The Lake Tahoe Six-Pack includes: 
- 1 ticket valid at either Heavenly, Kirkwood or Mt. Rose-Ski Tahoe
- 1 ticket valid at either Heavenly or Sierra-at-Tahoe®
- 1 ticket valid at either Kirkwood or Sierra-at-Tahoe®
- 1 ticket valid at either Alpine Meadows or Northstar-at-Tahoe™
- 1 ticket valid at either Squaw Valley USA, Northstar-at-Tahoe™ or Mt. Rose-Ski Tahoe
- 1 ticket valid at either Squaw Valley USA or Alpine Meadows

We ski 2 days at Heavenly, 2 at Squaw, 1 at Sierra (very nice resort, fantastic in bad conditions) or Kirkwood and 1 Alpine.


----------



## jbercu (Jan 4, 2009)

*$72 for Heavenly (savings: $14);*

Event details: DISCOUNTED PRICES ON SKI LIFT TICKETS AT REI For Members Only Beginning December 1 

This winter, at each of your local REI stores, REI members may purchase adult, all-day lift tickets for Alpine Meadows, Bear Valley, Heavenly, Kirkwood, Mt. Rose, Northstar, Sierra-at-Tahoe, Squaw Valley and Sugar Bowl at significant savings. These bargain prices for adults are $58 for Alpine Meadows (savings: $6, $11 on holidays); $49 for Bear Valley (savings: $10); $72 for Heavenly (savings: $14); $60 for Kirkwood (savings: $12); $50 for Mt. Rose (savings: $14); $67 for Northstar & Sierra-at-Tahoe Dual Ticket (Northstar savings: $12, $18 on holidays; Sierra-at-Tahoe savings: $4, $7 on holidays; plus $7 voucher for food/rentals/shop services at resort; savings are also available on Child/Youth Dual Tickets); $68 for Squaw (savings: $11, $17 on holidays); and $60 for Sugar Bowl (savings: $6, $6 on holidays w/purchase of an upgrade ticket at resort). Restrictions, such as holiday blackout dates, may apply. Check for details before you purchase your tickets at your local REI Customer Service Department. Sorry, no phone orders, refunds or exchanges will be accepted. Nonmembers may join REI at any time to take advantage of these great savings. For more information, contact your local REI store.


----------



## Valleykat (Jan 15, 2009)

I was tipped off to a great site for discounted Heavenly lift tickets on tripadvisor.com.  Go to funjet.com.  Click on the activities tab.  Enter Reno as a destination.  Multiple day lift tickets for Heavenly should appear.  For my dates, Feb. 8-15, I purchased any 3 day lift ticket for only $144 each.  That is only $48 per day.


----------



## wljet (Feb 6, 2009)

The Funjet site had the lift tickets and yes it had the best savings.
They email you a voucher and you walk up to the window and get your lift tickets.We used them during the week not sure if the weekends are available.


----------



## CalBoomer (Mar 29, 2011)

I'm only adding to this old post because some may come across it looking for Timber Lodge info and I have skiied at Heavenly for over 20 years.
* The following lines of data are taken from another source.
-- pv_equiv track=rewrite | github.com/ksu-cs-cc/ksu-cs-cc.github.io | content/4-cc315/z-instructor-resources/mod1_compare.py | appender
-- ===== SOURCE A (Python) =====
-- def appender(num, base):
--     result = ""
--     for i in range(num):
--         result = result + base
--         if i%2 == 0:
--             result = result + " "
--         else:
--             result = result + ", "
--     return result
-- ===== SOURCE B (Python) =====
-- def appender(num, base):
--     if num <= 0:
--         return ""
--     unit = base + " " + base + ", "
--     return unit * (num // 2) + (base + " " if num % 2 else "")
-- ===== Notes on version B (the rewrite author's own statement) =====
-- stated objective: alternative
-- what changed: Replaces the per-index accumulation loop (appending base plus a parity-chosen separator each iteration) with a closed-form construction: the two-element unit 'base + " " + base + ", "' repeated num//2 times, plus a trailing 'base + " "' iff num is odd.
import Mathlib
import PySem

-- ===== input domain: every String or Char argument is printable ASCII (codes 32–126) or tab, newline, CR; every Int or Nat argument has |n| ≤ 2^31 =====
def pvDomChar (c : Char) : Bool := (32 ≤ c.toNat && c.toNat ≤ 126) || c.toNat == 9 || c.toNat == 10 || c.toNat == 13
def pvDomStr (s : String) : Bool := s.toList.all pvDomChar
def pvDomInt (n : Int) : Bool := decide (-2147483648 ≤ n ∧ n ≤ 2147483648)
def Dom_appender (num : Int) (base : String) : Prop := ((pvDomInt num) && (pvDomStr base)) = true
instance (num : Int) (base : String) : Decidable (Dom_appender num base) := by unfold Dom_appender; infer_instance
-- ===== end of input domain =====

-- B replaces A's per-index loop by a closed form: unit = base+" "+base+", " repeated num//2 times,
-- plus base+" " iff num is odd ("alternative": same asymptotic work, no per-element loop).
-- Strings are handled as List Char internally (PySem convention) and wrapped with String.ofList.

-- ===== PORT A =====
def appender (num : Int) (base : String) : String :=
  String.ofList ((PySem.List.pyRange 0 num 1).foldl
    (fun result i =>
      (result ++ base.toList) ++ (if PySem.Int.mod i 2 == 0 then [' '] else [',', ' '])) [])

-- ===== PORT B =====
-- Source B's 'unit * k' (string repetition)
def strRepeat (u : List Char) : Nat → List Char
  | 0 => []
  | k + 1 => strRepeat u k ++ u

def appender_alt (num : Int) (base : String) : String :=
  if num ≤ 0 then ""
  else
    let bl := base.toList
    let unit := bl ++ [' '] ++ bl ++ [',', ' ']
    String.ofList (strRepeat unit (PySem.Int.floordiv num 2).toNat ++
      (if PySem.Int.mod num 2 == 0 then [] else bl ++ [' ']))

-- ===== PRECONDITION & SPEC =====
def Spec_appender (num : Int) (base : String) (out : String) : Prop := out = appender_alt num base
instance (num : Int) (base : String) (out : String) : Decidable (Spec_appender num base out) := by unfold Spec_appender; infer_instance

-- ===== CLAIM (what is proved, stated in full; the proofs are below) =====
def Claim_equal_appender : Prop := ∀ (num : Int) (base : String), Dom_appender num base → Spec_appender num base (appender num base)

-- ===== LEMMAS AND PROOFS =====

-- The loop of A over range(n) computes exactly B's closed form.
theorem loop_closed (bl : List Char) : ∀ n : Nat,
    (List.range n).foldl
      (fun r k => (r ++ bl) ++ (if k % 2 == 0 then [' '] else [',', ' '])) []
    = strRepeat (bl ++ [' '] ++ bl ++ [',', ' ']) (n / 2) ++
        (if n % 2 == 0 then [] else bl ++ [' ']) := by
  intro n
  induction n with
  | zero => simp [strRepeat]
  | succ n ih =>
    rw [List.range_succ, List.foldl_append, ih]
    rcases Nat.even_or_odd n with h | h
    · have h2 : n % 2 = 0 := Nat.even_iff.mp h
      have hd : (n + 1) / 2 = n / 2 := by omega
      have h2' : (n + 1) % 2 = 1 := by omega
      simp [h2, h2', hd]
    · have h2 : n % 2 = 1 := Nat.odd_iff.mp h
      have hd : (n + 1) / 2 = n / 2 + 1 := by omega
      have h2' : (n + 1) % 2 = 0 := by omega
      simp [h2, h2', hd, strRepeat, List.append_assoc]

theorem appender_spec : Claim_equal_appender := by
  intro num base _
  unfold Spec_appender appender appender_alt
  by_cases hle : num ≤ 0
  · rw [PySem.List.pyRange_one_eq_nil hle]
    simp [hle]
  · have hpos : 0 < num := by omega
    obtain ⟨n, rfl⟩ : ∃ n : Nat, num = (n : Int) := ⟨num.toNat, by omega⟩
    rw [PySem.List.pyRange_one]
    simp only [List.foldl_map]
    have hN : ((n : Int) - 0).toNat = n := by omega
    rw [hN]
    have hmod : ∀ k : Nat, (PySem.Int.mod ((0 : Int) + (k : Int)) 2 == 0)
        = ((k % 2 == 0 : Bool)) := by
      intro k
      rw [zero_add, PySem.Int.mod_eq_emod_of_pos (by omega : (0 : Int) < 2)]
      by_cases h : k % 2 = 0
      · have h' : ((k : Int)) % 2 = 0 := by omega
        simp [h, h']
      · have h1 : k % 2 = 1 := by omega
        have h' : ((k : Int)) % 2 = 1 := by omega
        simp [h1, h']
    rw [List.foldl_ext _ _ [] (fun r k _ => by rw [hmod]), loop_closed]
    rw [PySem.Int.floordiv_eq_ediv_of_pos (by omega : (0 : Int) < 2),
        PySem.Int.mod_eq_emod_of_pos (by omega : (0 : Int) < 2)]
    have hn0 : n ≠ 0 := by omega
    have ht : ((n : Int) / 2).toNat = n / 2 := by omega
    have hdvd : ((n : Int)) % 2 = 0 ↔ n % 2 = 0 := by omega
    simp [hn0, ht, hdvd]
A restaurant not to be missed is the Edgewood Country Club right next to the hotels on the Nevada side. It is open 5/7 nights in winter. Both the setting (overlooking the lake) and food are fabulous. Reservations are a must. Expensive but not outrageous. On the opposite end is the buffet on the top floor of Harrah's. Very reasonable, perfect for families, and great views. Enjoy.


----------